## Exercise description:
Only those lines running from the start of the listing below through the line that holds "len(dial) == k])" are to be written out, exactly and in full.
__________
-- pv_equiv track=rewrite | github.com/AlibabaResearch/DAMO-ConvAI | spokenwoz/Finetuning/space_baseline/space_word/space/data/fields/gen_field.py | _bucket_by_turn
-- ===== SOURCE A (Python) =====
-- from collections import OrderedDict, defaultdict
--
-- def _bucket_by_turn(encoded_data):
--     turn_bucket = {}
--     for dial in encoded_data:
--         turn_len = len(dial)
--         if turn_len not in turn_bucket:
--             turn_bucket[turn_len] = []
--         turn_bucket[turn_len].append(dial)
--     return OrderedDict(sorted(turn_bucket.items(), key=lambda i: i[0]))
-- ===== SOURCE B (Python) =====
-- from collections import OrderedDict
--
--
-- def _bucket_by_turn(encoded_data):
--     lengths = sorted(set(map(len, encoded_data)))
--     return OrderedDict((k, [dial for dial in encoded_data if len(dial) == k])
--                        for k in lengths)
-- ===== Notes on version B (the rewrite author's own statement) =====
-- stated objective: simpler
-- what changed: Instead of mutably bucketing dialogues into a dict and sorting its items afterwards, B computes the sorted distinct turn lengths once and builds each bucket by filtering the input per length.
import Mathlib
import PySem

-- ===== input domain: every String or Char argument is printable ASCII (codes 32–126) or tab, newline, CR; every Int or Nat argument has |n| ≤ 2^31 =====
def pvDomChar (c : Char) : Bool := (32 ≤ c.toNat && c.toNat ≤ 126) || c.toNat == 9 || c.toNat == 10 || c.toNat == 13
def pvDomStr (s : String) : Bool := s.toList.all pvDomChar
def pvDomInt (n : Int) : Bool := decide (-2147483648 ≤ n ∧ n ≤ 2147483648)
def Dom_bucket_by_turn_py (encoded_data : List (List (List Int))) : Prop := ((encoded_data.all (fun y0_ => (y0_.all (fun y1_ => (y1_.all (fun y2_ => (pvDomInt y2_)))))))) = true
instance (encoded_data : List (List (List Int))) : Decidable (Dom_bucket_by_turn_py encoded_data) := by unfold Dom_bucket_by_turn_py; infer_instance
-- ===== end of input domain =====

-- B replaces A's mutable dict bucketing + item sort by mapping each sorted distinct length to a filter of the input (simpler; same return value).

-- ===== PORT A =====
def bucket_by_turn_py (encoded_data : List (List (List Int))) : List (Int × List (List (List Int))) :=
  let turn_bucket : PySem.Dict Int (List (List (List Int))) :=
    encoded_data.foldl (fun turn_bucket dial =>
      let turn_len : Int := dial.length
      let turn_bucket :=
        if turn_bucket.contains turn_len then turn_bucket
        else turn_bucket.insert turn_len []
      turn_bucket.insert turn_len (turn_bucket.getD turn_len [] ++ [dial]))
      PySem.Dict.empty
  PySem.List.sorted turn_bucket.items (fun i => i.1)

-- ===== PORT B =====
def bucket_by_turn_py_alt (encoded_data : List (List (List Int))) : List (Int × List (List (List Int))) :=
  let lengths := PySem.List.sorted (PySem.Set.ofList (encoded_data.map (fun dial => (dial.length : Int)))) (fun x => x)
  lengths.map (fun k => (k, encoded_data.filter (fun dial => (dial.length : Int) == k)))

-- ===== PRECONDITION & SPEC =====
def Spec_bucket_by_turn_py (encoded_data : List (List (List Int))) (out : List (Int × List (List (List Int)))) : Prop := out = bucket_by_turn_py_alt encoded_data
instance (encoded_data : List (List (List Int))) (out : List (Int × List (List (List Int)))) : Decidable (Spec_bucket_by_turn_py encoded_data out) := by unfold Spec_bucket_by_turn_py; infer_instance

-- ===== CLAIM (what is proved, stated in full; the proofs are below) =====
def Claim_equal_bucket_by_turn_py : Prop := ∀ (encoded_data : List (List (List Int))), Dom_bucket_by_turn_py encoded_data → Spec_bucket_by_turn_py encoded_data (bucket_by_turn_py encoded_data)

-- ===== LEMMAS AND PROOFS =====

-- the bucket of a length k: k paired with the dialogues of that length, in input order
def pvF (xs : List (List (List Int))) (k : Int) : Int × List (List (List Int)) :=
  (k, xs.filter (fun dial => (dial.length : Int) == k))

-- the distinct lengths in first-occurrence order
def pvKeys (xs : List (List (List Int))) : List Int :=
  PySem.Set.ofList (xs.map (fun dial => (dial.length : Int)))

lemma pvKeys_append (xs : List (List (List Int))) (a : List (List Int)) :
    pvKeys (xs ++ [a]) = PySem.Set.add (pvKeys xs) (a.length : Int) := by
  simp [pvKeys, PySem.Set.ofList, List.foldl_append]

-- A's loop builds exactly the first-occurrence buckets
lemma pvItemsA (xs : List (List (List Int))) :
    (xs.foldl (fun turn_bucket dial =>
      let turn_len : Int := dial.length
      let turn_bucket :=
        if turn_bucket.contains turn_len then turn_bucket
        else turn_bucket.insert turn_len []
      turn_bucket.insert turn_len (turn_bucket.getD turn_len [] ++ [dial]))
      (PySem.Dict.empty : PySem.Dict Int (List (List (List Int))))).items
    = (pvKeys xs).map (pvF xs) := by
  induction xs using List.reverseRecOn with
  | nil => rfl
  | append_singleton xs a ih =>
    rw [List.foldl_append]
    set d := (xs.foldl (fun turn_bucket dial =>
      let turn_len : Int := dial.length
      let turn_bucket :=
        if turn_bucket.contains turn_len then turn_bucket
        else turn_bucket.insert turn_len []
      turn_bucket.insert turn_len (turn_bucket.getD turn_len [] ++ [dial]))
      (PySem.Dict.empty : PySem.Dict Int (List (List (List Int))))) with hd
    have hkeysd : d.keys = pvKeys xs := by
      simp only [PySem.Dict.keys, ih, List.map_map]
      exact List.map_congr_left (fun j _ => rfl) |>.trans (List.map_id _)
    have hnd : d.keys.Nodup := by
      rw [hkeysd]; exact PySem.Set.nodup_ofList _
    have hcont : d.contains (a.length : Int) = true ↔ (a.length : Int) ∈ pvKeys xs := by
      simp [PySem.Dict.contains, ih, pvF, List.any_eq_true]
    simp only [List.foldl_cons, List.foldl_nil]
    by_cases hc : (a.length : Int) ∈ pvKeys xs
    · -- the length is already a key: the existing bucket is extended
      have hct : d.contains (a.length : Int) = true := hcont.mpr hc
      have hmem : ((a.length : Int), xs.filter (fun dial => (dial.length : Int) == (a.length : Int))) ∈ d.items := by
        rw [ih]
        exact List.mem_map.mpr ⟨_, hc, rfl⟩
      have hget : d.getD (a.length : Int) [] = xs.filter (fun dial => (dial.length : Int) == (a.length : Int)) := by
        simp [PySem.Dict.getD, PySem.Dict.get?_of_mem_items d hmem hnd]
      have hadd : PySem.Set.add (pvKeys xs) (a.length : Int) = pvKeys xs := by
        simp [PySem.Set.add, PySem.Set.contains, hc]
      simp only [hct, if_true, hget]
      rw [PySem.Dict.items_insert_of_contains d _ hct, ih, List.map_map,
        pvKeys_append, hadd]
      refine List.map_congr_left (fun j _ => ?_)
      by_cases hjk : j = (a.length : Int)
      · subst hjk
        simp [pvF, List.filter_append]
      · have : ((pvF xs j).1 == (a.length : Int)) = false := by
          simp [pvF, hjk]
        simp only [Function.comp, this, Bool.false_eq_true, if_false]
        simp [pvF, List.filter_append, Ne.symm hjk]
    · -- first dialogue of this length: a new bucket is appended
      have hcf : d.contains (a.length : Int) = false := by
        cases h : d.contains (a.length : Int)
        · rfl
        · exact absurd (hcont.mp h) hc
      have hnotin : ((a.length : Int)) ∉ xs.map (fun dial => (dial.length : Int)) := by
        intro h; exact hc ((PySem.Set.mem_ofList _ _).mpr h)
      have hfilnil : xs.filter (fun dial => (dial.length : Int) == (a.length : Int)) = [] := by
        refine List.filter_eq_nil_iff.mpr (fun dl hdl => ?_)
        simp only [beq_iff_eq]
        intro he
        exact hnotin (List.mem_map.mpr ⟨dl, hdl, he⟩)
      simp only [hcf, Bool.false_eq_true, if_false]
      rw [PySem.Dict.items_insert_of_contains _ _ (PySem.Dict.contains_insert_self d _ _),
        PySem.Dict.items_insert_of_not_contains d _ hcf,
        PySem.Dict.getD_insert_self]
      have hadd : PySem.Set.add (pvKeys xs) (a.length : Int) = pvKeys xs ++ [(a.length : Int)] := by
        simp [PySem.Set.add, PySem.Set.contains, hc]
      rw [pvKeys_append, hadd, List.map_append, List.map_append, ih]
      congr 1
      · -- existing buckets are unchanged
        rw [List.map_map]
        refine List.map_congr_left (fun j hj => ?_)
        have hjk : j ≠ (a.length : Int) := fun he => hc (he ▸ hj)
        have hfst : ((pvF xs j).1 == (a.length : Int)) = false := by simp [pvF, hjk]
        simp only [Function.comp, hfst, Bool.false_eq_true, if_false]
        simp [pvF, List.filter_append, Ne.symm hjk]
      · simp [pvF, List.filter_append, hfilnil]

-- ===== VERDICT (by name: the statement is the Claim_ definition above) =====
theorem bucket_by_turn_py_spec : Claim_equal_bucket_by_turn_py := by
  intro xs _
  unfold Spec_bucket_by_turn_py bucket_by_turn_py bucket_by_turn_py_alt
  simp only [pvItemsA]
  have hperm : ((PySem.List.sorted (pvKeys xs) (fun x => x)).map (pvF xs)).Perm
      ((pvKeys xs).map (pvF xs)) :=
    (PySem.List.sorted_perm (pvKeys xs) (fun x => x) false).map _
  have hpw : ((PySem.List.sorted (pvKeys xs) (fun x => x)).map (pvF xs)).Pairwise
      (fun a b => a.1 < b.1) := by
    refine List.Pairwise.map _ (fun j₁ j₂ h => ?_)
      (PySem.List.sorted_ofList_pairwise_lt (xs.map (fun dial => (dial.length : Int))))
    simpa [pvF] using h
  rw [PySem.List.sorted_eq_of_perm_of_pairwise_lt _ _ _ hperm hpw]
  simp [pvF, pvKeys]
__________
## Output for this exercise:
-- pv_equiv track=rewrite | github.com/AlibabaResearch/DAMO-ConvAI | spokenwoz/Finetuning/space_baseline/space_word/space/data/fields/gen_field.py | _bucket_by_turn
-- ===== SOURCE A (Python) =====
-- from collections import OrderedDict, defaultdict
--
-- def _bucket_by_turn(encoded_data):
--     turn_bucket = {}
--     for dial in encoded_data:
--         turn_len = len(dial)
--         if turn_len not in turn_bucket:
--             turn_bucket[turn_len] = []
--         turn_bucket[turn_len].append(dial)
--     return OrderedDict(sorted(turn_bucket.items(), key=lambda i: i[0]))
-- ===== SOURCE B (Python) =====
-- from collections import OrderedDict
--
--
-- def _bucket_by_turn(encoded_data):
--     lengths = sorted(set(map(len, encoded_data)))
--     return OrderedDict((k, [dial for dial in encoded_data if len(dial) == k])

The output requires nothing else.